Exercise.
Below are several records. Retype exactly those lines running from the one with "(PySem.Set.empty, [])).2" through the one with "-- A's branch", end lines included, and no others.

Records supplied START

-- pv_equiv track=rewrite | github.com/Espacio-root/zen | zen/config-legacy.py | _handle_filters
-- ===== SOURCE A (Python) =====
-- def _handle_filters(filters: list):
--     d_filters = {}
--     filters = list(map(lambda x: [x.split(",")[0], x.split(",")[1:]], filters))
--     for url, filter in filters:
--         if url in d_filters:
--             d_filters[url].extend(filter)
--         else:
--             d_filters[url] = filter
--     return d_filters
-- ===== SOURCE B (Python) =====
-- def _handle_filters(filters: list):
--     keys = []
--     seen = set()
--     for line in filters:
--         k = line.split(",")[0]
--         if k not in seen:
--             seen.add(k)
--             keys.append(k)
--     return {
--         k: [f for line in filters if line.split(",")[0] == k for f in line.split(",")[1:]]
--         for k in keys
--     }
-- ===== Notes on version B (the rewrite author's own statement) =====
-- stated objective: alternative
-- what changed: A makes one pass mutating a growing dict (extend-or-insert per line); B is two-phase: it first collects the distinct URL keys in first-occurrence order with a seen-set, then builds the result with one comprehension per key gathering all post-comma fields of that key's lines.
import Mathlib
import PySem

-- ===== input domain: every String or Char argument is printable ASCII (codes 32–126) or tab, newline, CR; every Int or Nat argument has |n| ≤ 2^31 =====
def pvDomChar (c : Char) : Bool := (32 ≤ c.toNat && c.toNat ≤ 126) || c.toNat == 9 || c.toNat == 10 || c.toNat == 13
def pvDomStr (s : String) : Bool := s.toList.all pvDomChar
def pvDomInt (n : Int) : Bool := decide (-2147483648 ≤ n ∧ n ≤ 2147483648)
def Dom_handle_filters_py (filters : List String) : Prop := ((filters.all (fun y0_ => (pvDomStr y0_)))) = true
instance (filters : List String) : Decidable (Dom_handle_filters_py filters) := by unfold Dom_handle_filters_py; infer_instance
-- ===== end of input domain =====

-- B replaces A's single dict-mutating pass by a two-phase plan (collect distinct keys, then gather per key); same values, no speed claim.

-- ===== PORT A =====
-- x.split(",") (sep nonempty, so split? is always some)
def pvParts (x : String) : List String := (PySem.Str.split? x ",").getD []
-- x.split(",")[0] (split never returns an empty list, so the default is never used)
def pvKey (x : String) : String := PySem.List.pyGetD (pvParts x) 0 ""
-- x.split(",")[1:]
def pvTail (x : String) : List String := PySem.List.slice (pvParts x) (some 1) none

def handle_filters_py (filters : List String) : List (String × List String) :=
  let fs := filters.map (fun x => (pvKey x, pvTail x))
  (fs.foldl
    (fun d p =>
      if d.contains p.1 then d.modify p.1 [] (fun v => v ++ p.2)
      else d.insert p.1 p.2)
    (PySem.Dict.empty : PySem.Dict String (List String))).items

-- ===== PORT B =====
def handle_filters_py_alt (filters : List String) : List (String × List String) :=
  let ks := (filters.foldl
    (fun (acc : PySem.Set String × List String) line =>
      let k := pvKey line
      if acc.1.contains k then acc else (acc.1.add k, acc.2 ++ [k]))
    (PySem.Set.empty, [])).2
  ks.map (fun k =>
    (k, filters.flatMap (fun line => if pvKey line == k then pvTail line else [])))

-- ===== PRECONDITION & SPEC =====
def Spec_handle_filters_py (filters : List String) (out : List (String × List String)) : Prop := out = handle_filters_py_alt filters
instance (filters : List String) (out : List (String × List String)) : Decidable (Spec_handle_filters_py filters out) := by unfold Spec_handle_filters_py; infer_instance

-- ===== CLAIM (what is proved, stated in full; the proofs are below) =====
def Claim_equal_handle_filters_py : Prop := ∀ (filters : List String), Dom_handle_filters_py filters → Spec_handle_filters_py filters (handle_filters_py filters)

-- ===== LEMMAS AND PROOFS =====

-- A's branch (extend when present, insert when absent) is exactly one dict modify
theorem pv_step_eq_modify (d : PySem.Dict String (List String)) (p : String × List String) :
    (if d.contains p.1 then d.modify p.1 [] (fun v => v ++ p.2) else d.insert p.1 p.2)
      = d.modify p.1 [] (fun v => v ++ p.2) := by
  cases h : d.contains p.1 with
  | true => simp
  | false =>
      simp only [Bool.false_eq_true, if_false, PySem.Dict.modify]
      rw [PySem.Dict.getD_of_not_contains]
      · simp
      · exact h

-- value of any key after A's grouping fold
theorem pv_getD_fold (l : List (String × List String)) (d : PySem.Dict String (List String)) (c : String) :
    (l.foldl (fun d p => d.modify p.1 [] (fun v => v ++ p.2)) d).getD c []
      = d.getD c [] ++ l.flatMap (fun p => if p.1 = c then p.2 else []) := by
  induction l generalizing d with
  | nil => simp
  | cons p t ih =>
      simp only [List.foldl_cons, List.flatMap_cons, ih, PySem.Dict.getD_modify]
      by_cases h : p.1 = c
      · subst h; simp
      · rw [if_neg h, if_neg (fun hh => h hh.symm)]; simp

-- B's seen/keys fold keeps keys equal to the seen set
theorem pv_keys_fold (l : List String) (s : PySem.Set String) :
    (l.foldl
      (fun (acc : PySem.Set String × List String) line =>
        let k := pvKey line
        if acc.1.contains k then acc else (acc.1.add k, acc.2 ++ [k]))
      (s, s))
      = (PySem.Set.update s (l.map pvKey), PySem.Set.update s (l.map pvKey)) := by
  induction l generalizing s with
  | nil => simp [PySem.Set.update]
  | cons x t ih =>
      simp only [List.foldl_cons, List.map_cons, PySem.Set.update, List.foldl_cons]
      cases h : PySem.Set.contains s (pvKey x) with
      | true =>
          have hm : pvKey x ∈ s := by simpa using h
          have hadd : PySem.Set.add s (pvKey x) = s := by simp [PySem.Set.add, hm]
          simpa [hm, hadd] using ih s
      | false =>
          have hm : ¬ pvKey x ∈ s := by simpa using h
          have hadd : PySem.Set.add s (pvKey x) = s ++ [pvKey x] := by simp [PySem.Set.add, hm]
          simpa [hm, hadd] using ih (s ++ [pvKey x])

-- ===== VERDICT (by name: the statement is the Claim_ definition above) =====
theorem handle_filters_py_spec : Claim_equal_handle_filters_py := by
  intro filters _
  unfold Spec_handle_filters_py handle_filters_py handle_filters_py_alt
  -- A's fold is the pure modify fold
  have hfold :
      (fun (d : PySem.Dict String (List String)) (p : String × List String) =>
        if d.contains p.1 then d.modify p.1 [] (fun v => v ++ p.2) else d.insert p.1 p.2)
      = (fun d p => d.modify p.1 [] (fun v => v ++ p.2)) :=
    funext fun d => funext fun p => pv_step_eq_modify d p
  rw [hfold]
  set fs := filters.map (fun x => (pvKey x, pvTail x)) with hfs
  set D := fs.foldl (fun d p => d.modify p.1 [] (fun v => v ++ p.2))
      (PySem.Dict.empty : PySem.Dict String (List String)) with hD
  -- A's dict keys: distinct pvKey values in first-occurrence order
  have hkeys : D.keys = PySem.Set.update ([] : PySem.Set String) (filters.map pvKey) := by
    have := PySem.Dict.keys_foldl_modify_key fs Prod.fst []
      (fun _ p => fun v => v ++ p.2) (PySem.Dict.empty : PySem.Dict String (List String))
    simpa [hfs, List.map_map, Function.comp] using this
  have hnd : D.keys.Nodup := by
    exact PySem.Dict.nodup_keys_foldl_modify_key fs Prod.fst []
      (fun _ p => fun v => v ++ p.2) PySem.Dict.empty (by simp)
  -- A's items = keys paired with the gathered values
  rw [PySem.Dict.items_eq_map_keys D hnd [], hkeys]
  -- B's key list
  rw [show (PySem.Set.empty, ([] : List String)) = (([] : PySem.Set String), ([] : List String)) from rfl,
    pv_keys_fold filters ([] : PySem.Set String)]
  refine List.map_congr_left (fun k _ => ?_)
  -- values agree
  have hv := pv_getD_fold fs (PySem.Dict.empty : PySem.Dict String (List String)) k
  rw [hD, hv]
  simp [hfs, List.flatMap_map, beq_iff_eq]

Records supplied END
Records supplied START

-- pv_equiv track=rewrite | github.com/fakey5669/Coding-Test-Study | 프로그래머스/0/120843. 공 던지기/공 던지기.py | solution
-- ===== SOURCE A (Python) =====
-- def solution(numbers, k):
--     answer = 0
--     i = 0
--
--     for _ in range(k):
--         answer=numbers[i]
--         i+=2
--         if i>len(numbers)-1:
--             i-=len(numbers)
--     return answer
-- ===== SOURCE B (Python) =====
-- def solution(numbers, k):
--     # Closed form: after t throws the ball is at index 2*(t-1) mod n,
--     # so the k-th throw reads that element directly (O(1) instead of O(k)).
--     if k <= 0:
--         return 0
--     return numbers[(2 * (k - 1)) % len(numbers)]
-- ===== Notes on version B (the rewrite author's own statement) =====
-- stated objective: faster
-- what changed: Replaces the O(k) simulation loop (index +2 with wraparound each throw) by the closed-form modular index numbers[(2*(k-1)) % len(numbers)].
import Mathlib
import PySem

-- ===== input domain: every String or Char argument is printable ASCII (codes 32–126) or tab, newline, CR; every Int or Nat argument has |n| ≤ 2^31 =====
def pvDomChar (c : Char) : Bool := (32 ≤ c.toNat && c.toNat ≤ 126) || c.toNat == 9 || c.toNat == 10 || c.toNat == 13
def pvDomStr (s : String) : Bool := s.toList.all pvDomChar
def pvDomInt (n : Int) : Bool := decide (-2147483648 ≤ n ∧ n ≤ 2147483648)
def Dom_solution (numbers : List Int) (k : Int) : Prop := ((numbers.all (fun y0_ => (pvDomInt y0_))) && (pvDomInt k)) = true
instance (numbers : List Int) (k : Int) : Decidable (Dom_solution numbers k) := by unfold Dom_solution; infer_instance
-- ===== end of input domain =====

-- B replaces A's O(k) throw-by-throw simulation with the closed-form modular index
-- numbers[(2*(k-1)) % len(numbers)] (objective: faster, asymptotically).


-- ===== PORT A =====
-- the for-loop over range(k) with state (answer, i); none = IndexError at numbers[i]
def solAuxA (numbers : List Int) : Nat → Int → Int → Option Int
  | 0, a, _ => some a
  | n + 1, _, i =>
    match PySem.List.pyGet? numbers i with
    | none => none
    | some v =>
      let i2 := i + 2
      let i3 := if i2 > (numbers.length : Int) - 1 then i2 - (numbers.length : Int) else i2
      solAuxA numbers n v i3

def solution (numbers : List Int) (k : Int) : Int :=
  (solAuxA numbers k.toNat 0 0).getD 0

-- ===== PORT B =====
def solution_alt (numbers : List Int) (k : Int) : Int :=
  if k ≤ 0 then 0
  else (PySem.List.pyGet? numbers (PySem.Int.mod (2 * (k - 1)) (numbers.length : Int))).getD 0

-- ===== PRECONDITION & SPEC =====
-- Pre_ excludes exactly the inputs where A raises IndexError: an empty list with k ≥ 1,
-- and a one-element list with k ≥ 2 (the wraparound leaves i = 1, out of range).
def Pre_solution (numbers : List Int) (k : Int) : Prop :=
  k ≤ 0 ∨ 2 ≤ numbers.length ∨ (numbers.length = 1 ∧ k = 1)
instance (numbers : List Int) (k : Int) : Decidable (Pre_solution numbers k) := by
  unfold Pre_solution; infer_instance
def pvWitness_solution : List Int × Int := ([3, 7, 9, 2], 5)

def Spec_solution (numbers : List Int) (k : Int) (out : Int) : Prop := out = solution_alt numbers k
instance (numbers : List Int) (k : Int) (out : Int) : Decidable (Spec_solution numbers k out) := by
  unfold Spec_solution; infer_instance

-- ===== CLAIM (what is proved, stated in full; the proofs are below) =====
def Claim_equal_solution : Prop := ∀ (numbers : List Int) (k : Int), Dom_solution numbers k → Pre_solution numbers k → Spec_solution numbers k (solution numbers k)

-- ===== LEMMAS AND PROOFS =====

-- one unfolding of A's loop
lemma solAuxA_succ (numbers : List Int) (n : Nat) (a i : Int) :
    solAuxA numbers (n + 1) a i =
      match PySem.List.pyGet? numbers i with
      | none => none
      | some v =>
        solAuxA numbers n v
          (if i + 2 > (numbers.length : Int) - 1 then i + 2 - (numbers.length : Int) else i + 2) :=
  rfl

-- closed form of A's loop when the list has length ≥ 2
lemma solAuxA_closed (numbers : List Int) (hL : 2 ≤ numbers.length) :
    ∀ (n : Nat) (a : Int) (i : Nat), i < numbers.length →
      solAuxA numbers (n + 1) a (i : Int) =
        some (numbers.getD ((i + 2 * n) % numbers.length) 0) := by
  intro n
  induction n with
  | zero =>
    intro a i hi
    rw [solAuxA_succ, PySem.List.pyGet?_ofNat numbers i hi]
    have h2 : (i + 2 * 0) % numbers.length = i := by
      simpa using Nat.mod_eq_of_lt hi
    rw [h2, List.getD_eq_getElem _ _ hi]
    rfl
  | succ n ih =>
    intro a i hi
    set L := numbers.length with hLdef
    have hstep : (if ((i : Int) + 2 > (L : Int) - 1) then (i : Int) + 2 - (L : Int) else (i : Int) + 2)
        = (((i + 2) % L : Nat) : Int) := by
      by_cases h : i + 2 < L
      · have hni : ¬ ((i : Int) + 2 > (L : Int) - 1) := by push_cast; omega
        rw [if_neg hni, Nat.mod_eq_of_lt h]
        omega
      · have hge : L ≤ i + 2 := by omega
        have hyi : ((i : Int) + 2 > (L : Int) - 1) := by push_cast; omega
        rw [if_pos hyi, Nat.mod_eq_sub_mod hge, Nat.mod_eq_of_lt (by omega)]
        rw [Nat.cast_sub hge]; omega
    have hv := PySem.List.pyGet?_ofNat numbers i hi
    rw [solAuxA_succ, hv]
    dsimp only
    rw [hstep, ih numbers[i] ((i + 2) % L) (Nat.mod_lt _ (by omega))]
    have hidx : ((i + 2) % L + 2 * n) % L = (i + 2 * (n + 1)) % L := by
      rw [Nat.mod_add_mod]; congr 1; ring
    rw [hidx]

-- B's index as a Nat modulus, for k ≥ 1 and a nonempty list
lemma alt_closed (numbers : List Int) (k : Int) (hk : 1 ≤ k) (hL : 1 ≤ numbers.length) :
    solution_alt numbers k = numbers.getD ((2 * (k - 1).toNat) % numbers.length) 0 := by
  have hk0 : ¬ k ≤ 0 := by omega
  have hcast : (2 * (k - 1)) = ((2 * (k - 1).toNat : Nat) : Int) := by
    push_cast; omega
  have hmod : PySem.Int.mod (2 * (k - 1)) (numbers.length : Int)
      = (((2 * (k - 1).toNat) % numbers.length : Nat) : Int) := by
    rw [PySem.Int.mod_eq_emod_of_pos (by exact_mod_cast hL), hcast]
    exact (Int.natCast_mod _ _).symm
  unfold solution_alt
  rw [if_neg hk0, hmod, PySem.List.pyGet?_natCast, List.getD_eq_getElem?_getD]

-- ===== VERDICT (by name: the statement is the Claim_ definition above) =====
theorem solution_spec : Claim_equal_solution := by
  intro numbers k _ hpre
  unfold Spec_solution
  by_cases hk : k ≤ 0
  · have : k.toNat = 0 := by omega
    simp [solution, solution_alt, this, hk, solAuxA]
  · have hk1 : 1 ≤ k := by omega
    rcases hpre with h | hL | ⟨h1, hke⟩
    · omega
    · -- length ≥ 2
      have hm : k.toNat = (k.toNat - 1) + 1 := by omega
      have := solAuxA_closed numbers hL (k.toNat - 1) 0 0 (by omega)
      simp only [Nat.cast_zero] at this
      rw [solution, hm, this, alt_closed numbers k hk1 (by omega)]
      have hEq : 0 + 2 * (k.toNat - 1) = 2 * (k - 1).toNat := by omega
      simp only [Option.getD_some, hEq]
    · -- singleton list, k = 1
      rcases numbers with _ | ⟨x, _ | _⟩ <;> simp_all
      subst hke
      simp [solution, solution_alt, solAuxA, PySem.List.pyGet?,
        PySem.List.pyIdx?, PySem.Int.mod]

Records supplied END

Exercise answer.
    (PySem.Set.empty, [])).2
  ks.map (fun k =>
    (k, filters.flatMap (fun line => if pvKey line == k then pvTail line else [])))

-- ===== PRECONDITION & SPEC =====
def Spec_handle_filters_py (filters : List String) (out : List (String × List String)) : Prop := out = handle_filters_py_alt filters
instance (filters : List String) (out : List (String × List String)) : Decidable (Spec_handle_filters_py filters out) := by unfold Spec_handle_filters_py; infer_instance

-- ===== CLAIM (what is proved, stated in full; the proofs are below) =====
def Claim_equal_handle_filters_py : Prop := ∀ (filters : List String), Dom_handle_filters_py filters → Spec_handle_filters_py filters (handle_filters_py filters)

-- ===== LEMMAS AND PROOFS =====

-- A's branch (extend when present, insert when absent) is exactly one dict modify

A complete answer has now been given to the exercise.